Тревога!
Когда я пригляделся в темноте, обнаружился еще Валерка – он махал мне со стопки матов. Сурен Давидович проговорил, не отрываясь от трубы:
– Зачем пришел?... Хорошо, Верстович! – Это уже стрелку.
Мы могли ввалиться к Суру хоть среди ночи с любым делом или просто так. Только не во время работы. Сур – замечательный тренер и сам стреляет лучше всех. Проклятая астма! Сур был бы чемпионом Союза, если б не астма, я в этом убежден.
– Восьмерка на «четыре часа», – сказал Сур. – Дышите, Ильин, правильно.
Я спросил у Верки:
– Давно стреляют?
– Только начали, – прошептал Верка. – А Степка где?
– Помолчите, гвардейцы, – сказал Сурен Давидович. – Хорошо, Ильин! Бейте серию с минимальными интервалами!
Я сам видел, что тренировка началась недавно – мишени чистые. Значит, Сур освободится через час. Раньше не отстреляются.
– Не узнаю вас, Оглоблин. Внимательней, мушку заваливаете!
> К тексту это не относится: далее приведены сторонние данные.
-- pv_equiv track=rewrite | github.com/xark-argo/argo | backend/core/bot_runner/roleplay_world_info.py | parse_decorators
-- ===== SOURCE A (Python) =====
-- KNOWN_DECORATORS = ["@@activate", "@@dont_activate"]
--
-- def parse_decorators(content):
--     def is_known_decorator(data):
--         if data.startswith("@@@"):
--             data = data[1:]
--         return any(data.startswith(decorator) for decorator in KNOWN_DECORATORS)
--
--     if content.startswith("@@"):
--         new_content = content
--         splited = content.split("\n")
--         decorators = []
--         fallbacked = False
--
--         for i, line in enumerate(splited):
--             if line.startswith("@@"):
--                 if line.startswith("@@@") and not fallbacked:
--                     continue
--
--                 if is_known_decorator(line):
--                     decorators.append(line[1:] if line.startswith("@@@") else line)
--                     fallbacked = False
--                 else:
--                     fallbacked = True
--             else:
--                 new_content = "\n".join(splited[i:])
--                 break
--
--         return decorators, new_content
--
--     return [], content
-- ===== SOURCE B (Python) =====
-- KNOWN_DECORATORS = ("@@activate", "@@dont_activate")
--
-- def parse_decorators(content):
--     # Segment-based algorithm: the leading run of '@@' lines decomposes into
--     # segments, each headed by a plain '@@' line (leading '@@@' lines belong to
--     # no segment and are dropped). Each segment yields at most one decorator:
--     # the head itself if it is known, otherwise the first '@@@' line in the
--     # segment whose '@'-stripped form is known. No running flag is needed.
--     if not content.startswith("@@"):
--         return [], content
--     lines = content.split("\n")
--     n = 0
--     while n < len(lines) and lines[n].startswith("@@"):
--         n += 1
--     prefix = lines[:n]
--     decorators = []
--     i = 0
--     while i < len(prefix) and prefix[i].startswith("@@@"):
--         i += 1  # drop leading '@@@' lines (they head no segment)
--     while i < len(prefix):
--         head = prefix[i]
--         j = i + 1
--         while j < len(prefix) and prefix[j].startswith("@@@"):
--             j += 1  # the '@@@' lines of this segment
--         if head.startswith(KNOWN_DECORATORS):
--             decorators.append(head)
--         else:
--             for t in prefix[i + 1:j]:
--                 if t[1:].startswith(KNOWN_DECORATORS):
--                     decorators.append(t[1:])
--                     break
--         i = j
--     new_content = content if n == len(lines) else "\n".join(lines[n:])
--     return decorators, new_content
-- ===== Notes on version B (the rewrite author's own statement) =====
-- stated objective: alternative
-- what changed: Replaces A's single flag-driven (fallbacked) loop by a segment algorithm: the leading '@@' run is split into segments headed by plain '@@' lines (leading '@@@' lines dropped), and each segment contributes at most one decorator - the head if known, else the first '@@@' line whose '@'-stripped form is known; no running boolean state.
import Mathlib
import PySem

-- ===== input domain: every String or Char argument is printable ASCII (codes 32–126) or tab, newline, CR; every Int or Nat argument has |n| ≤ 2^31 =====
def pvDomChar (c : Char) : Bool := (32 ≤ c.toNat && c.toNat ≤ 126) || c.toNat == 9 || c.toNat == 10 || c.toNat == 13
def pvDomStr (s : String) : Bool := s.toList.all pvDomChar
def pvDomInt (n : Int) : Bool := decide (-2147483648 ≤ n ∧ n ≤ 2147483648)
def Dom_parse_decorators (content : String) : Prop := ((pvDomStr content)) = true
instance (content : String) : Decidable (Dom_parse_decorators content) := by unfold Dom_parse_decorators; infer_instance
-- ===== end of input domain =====

-- B replaces A's flag-driven loop by a segment algorithm: the '@@' prefix splits into
-- segments headed by plain '@@' lines, each yielding at most one decorator; alternative shape.

-- ===== PORT A =====
def KNOWN_DECORATORS : List String := ["@@activate", "@@dont_activate"]

def is_known_decorator (data : String) : Bool :=
  let data := if PySem.Str.startswith data "@@@" then PySem.Str.slice data (some 1) none else data
  KNOWN_DECORATORS.any (fun decorator => PySem.Str.startswith data decorator)

-- the 'for i, line in enumerate(splited)' loop with break, state = (new_content, decorators, fallbacked)
def parseA_go (splited : List String) : List (Int × String) → String → List String → Bool → List String × String
  | [], new_content, decorators, _ => (decorators, new_content)
  | (i, line) :: rest, new_content, decorators, fallbacked =>
    if PySem.Str.startswith line "@@" then
      if PySem.Str.startswith line "@@@" && !fallbacked then
        parseA_go splited rest new_content decorators fallbacked
      else if is_known_decorator line then
        parseA_go splited rest new_content
          (decorators ++ [if PySem.Str.startswith line "@@@" then PySem.Str.slice line (some 1) none else line]) false
      else
        parseA_go splited rest new_content decorators true
    else
      (decorators, PySem.Str.join "\n" (PySem.List.slice splited (some i) none))

def parse_decorators (content : String) : List String × String :=
  if PySem.Str.startswith content "@@" then
    let splited := (PySem.Str.split? content "\n").getD []   -- sep ≠ "" so split? is always some
    parseA_go splited (PySem.List.enumerate splited 0) content [] false
  else ([], content)

-- ===== PORT B =====
-- line classified as a '@@@' line
def pvTrip (l : String) : Bool := PySem.Str.startswith l "@@@"
-- a '@@@' line whose '@'-stripped form is a known decorator
def pvKnS (t : String) : Bool :=
  PySem.Str.startswith (PySem.Str.slice t (some 1) none) "@@activate" ||
  PySem.Str.startswith (PySem.Str.slice t (some 1) none) "@@dont_activate"

-- the outer while loop over segments: head = plain '@@' line, its '@@@' run follows;
-- the inner for-with-break over the segment's '@@@' lines is find?
def parseB_go : List String → List String
  | [] => []
  | head :: ls =>
    (if PySem.Str.startswith head "@@activate" || PySem.Str.startswith head "@@dont_activate" then
        [head]
     else
        match (ls.takeWhile pvTrip).find? pvKnS with
        | some t => [PySem.Str.slice t (some 1) none]
        | none => []) ++ parseB_go (ls.dropWhile pvTrip)
termination_by l => l.length
decreasing_by
  simp only [List.length_cons]
  exact Nat.lt_succ_of_le (List.length_dropWhile_le _ _)

def parse_decorators_alt (content : String) : List String × String :=
  if !PySem.Str.startswith content "@@" then ([], content)
  else
    let lines := (PySem.Str.split? content "\n").getD []   -- sep ≠ "" so split? is always some
    let n := (lines.takeWhile (fun l => PySem.Str.startswith l "@@")).length  -- the counting while loop
    let pre := lines.take n
    let decorators := parseB_go (pre.dropWhile pvTrip)  -- drop leading '@@@' lines, then the segment scan
    let new_content := if n = lines.length then content else PySem.Str.join "\n" (lines.drop n)
    (decorators, new_content)

-- ===== PRECONDITION & SPEC =====
def Spec_parse_decorators (content : String) (out : List String × String) : Prop := out = parse_decorators_alt content
instance (content : String) (out : List String × String) : Decidable (Spec_parse_decorators content out) := by unfold Spec_parse_decorators; infer_instance

-- ===== CLAIM (what is proved, stated in full; the proofs are below) =====
def Claim_equal_parse_decorators : Prop := ∀ (content : String), Dom_parse_decorators content → Spec_parse_decorators content (parse_decorators content)

-- ===== LEMMAS AND PROOFS =====

-- A's collection loop over the decorator prefix, state = (decorators, fallbacked)
def collectA : List String → List String → Bool → List String
  | [], dec, _ => dec
  | line :: rest, dec, fb =>
    if pvTrip line && !fb then collectA rest dec fb
    else
      let body := if pvTrip line then PySem.Str.slice line (some 1) none else line
      if PySem.Str.startswith body "@@activate" || PySem.Str.startswith body "@@dont_activate" then
        collectA rest (dec ++ [body]) false
      else collectA rest dec true

theorem known_eq (line : String) :
    is_known_decorator line =
      (PySem.Str.startswith
          (if PySem.Str.startswith line "@@@" then PySem.Str.slice line (some 1) none else line)
          "@@activate" ||
       PySem.Str.startswith
          (if PySem.Str.startswith line "@@@" then PySem.Str.slice line (some 1) none else line)
          "@@dont_activate") := by
  simp [is_known_decorator, KNOWN_DECORATORS, List.any]

theorem parseA_go_eq (splited : List String) (suf : List String) (i : Int)
    (hi : 0 ≤ i) (hdrop : splited.drop i.toNat = suf) (nc : String) (dec : List String) (fb : Bool) :
    parseA_go splited (PySem.List.enumerate suf i) nc dec fb =
      (collectA (suf.takeWhile (fun l => PySem.Str.startswith l "@@")) dec fb,
       if suf.dropWhile (fun l => PySem.Str.startswith l "@@") = [] then nc
       else PySem.Str.join "\n" (suf.dropWhile (fun l => PySem.Str.startswith l "@@"))) := by
  induction suf generalizing i dec fb with
  | nil => simp [PySem.List.enumerate, parseA_go, collectA]
  | cons line suf ih =>
    have hi' : (0 : Int) ≤ i + 1 := by omega
    have hdrop' : splited.drop (i + 1).toNat = suf := by
      have ht : (i + 1).toNat = i.toNat + 1 := by omega
      rw [ht, ← List.drop_drop, hdrop]
      simp [List.drop_drop]
    have ihstep := ih (i + 1) hi' hdrop'
    rw [PySem.List.enumerate_cons]
    cases h2 : PySem.Str.startswith line "@@" with
    | false =>
      have hslice : PySem.List.slice splited (some i) none = line :: suf := by
        rw [PySem.List.slice_from splited hi, hdrop]
      simp only [parseA_go, h2, Bool.false_eq_true, if_false, List.takeWhile_cons,
        List.dropWhile_cons, hslice, collectA]
      simp
    | true =>
      cases h3 : PySem.Str.startswith line "@@@" with
      | false =>
        simp only [parseA_go, collectA, List.takeWhile_cons, List.dropWhile_cons, h2, h3,
          known_eq line, pvTrip, Bool.false_and, Bool.false_eq_true, if_false, if_true,
          eq_self_iff_true, ite_true, ite_false]
        split_ifs with hkn <;> simp_all [ihstep]
      | true =>
        cases fb with
        | false =>
          simp only [parseA_go, collectA, List.takeWhile_cons, List.dropWhile_cons, h2, h3,
            pvTrip, Bool.not_false, Bool.and_true, Bool.and_self, if_true, eq_self_iff_true, ite_true]
          simp_all [ihstep]
        | true =>
          simp only [parseA_go, collectA, List.takeWhile_cons, List.dropWhile_cons, h2, h3,
            known_eq line, pvTrip, Bool.not_true, Bool.and_false, Bool.false_eq_true, if_false, if_true,
            eq_self_iff_true, ite_true, ite_false]
          split_ifs with hkn <;> simp_all [ihstep]

-- A's flag-fold equals B's segment scan (fb=false) / the in-segment search (fb=true)
theorem collectA_eq (ls : List String) : ∀ (dec : List String),
    collectA ls dec false = dec ++ parseB_go (ls.dropWhile pvTrip) ∧
    collectA ls dec true =
      dec ++ ((match (ls.takeWhile pvTrip).find? pvKnS with
               | some t => [PySem.Str.slice t (some 1) none]
               | none => []) ++ parseB_go (ls.dropWhile pvTrip)) := by
  induction ls with
  | nil => intro dec; simp [collectA, parseB_go]
  | cons l ls ih =>
    intro dec
    by_cases ht : pvTrip l = true
    · constructor
      · -- fb = false: the '@@@' line is skipped
        simp only [collectA, ht, Bool.not_false, Bool.and_true, if_true,
          List.dropWhile_cons, ite_true]
        exact (ih dec).1
      · -- fb = true: the '@@@' line is examined
        simp only [collectA, ht, Bool.not_true, Bool.and_false, Bool.false_eq_true, if_false,
          List.takeWhile_cons, List.dropWhile_cons, List.find?, ite_true, if_true]
        by_cases hk : pvKnS l = true
        · have hk' := hk
          simp only [pvKnS] at hk'
          simp only [hk', hk, ite_true, if_true]
          rw [(ih (dec ++ [PySem.Str.slice l (some 1) none])).1]
          simp
        · have hk' : (PySem.Str.startswith (PySem.Str.slice l (some 1) none) "@@activate" ||
              PySem.Str.startswith (PySem.Str.slice l (some 1) none) "@@dont_activate") = false := by
            simpa [pvKnS] using hk
          simp only [hk', hk, Bool.false_eq_true, if_false, ite_false]
          exact (ih dec).2
    · -- a plain '@@' head: both flag values behave identically
      have ht' : pvTrip l = false := by simpa using ht
      have main : ∀ fb, collectA (l :: ls) dec fb = dec ++ parseB_go (l :: ls) := by
        intro fb
        rw [parseB_go]
        simp only [collectA, ht', Bool.false_and, Bool.false_eq_true, if_false, ite_false]
        by_cases hk : (PySem.Str.startswith l "@@activate" || PySem.Str.startswith l "@@dont_activate") = true
        · simp only [hk, if_true, ite_true]
          rw [(ih (dec ++ [l])).1]
          simp
        · have hk' : (PySem.Str.startswith l "@@activate" || PySem.Str.startswith l "@@dont_activate") = false := by
            simpa using hk
          simp only [hk', Bool.false_eq_true, if_false, ite_false]
          rw [(ih dec).2]
      constructor
      · rw [main false]
        simp [List.dropWhile_cons, ht']
      · rw [main true]
        simp [List.takeWhile_cons, List.dropWhile_cons, ht']

theorem take_len_takeWhile {α : Type} (p : α → Bool) (l : List α) :
    l.take (l.takeWhile p).length = l.takeWhile p := by
  induction l with
  | nil => simp
  | cons a l ih =>
    by_cases h : p a = true <;> simp [List.takeWhile_cons, h, ih]

theorem drop_len_takeWhile {α : Type} (p : α → Bool) (l : List α) :
    l.drop (l.takeWhile p).length = l.dropWhile p := by
  induction l with
  | nil => simp
  | cons a l ih =>
    by_cases h : p a = true <;> simp [List.takeWhile_cons, List.dropWhile_cons, h, ih]

theorem len_takeWhile_eq_iff {α : Type} (p : α → Bool) (l : List α) :
    ((l.takeWhile p).length = l.length) ↔ l.dropWhile p = [] := by
  have h := congrArg List.length (List.takeWhile_append_dropWhile (p := p) (l := l))
  simp only [List.length_append] at h
  constructor
  · intro he
    have : (l.dropWhile p).length = 0 := by omega
    exact List.length_eq_zero_iff.mp this
  · intro he
    rw [he] at h
    simpa using h

-- ===== VERDICT (by name: the statement is the Claim_ definition above) =====
theorem parse_decorators_spec : Claim_equal_parse_decorators := by
  intro content _
  unfold Spec_parse_decorators parse_decorators parse_decorators_alt
  cases h : PySem.Str.startswith content "@@" with
  | false => simp [h]
  | true =>
    have hmain := parseA_go_eq ((PySem.Str.split? content "\n").getD [])
      ((PySem.Str.split? content "\n").getD []) 0 (by omega) (by simp) content [] false
    simp only [h, Bool.not_true, Bool.false_eq_true, if_false]
    rw [hmain]
    have hcoll := (collectA_eq (((PySem.Str.split? content "\n").getD []).takeWhile
      (fun l => PySem.Str.startswith l "@@")) []).1
    simp only [List.nil_append] at hcoll
    rw [hcoll, take_len_takeWhile, drop_len_takeWhile]
    rcases Decidable.em ((((PySem.Str.split? content "\n").getD []).dropWhile
        (fun l => PySem.Str.startswith l "@@")) = []) with he | he
    · rw [if_pos he, if_pos ((len_takeWhile_eq_iff _ _).mpr he), if_pos trivial]
    · rw [if_neg he, if_neg (fun hc => he ((len_takeWhile_eq_iff _ _).mp hc)), if_pos trivial]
Невозможно было целый час ждать. Я подобрался к Суру и прошептал:
– Сурен Давидович, тревога, Степа в опасности...
Он внимательно покосился, кашлянул, встал:
– Стрелки, продолжайте серию! Валерий, корректируй...
Верка, счастливый, кинулся к трубе, а мы вышли в коридор. Мне казалось, что Сурен Давидович очень рассержен и я стал торопливо, путаясь, рассказывать:
– Степка уехал на новом такси из лесопарка, а в такси сидели шпионы...
– Какие шпионы? – спросил он. – Откуда шпионы?
Я вернулся к началу – как шел и увидел Федю-гитариста. Сур слушал вполуха, посматривая на дверь, глаза так и светились в темном коридоре. Я заспешил. Скоренько рассказал, как шофер свалился у пня. Сурен Давидович повернулся ко мне:
– Что-о? Тоже схватился за сердце?
– И еще упал. Это не все, Сурен Давидович!
– Подумай только, не все... – пробормотал он. – Рассказывай, Лешик, рассказывай.
Я рассказывал, и мне становилось все страшней. В лесопарке я на четверть – да что, на десятую так не боялся. Там мы были вместе. А где сейчас Степка? Я боялся, здорово боялся.
Когда я закончил, Сур проворчал:
– Непонятная история... Лично мне Киселев был симпатичен.
– Федя? Еще бы! – сказал я. – А теперь видите, что получается!
– Пока вижу мало. Пень был очень тяжелый, говоришь? – Он покосился на дверь, откуда слышались выстрелы, и тогда я понял...
– Оружие в нем, а в платке патроны! – завопил я. – Сурен Давидович! А на шее автомат, на гитарном шнуре!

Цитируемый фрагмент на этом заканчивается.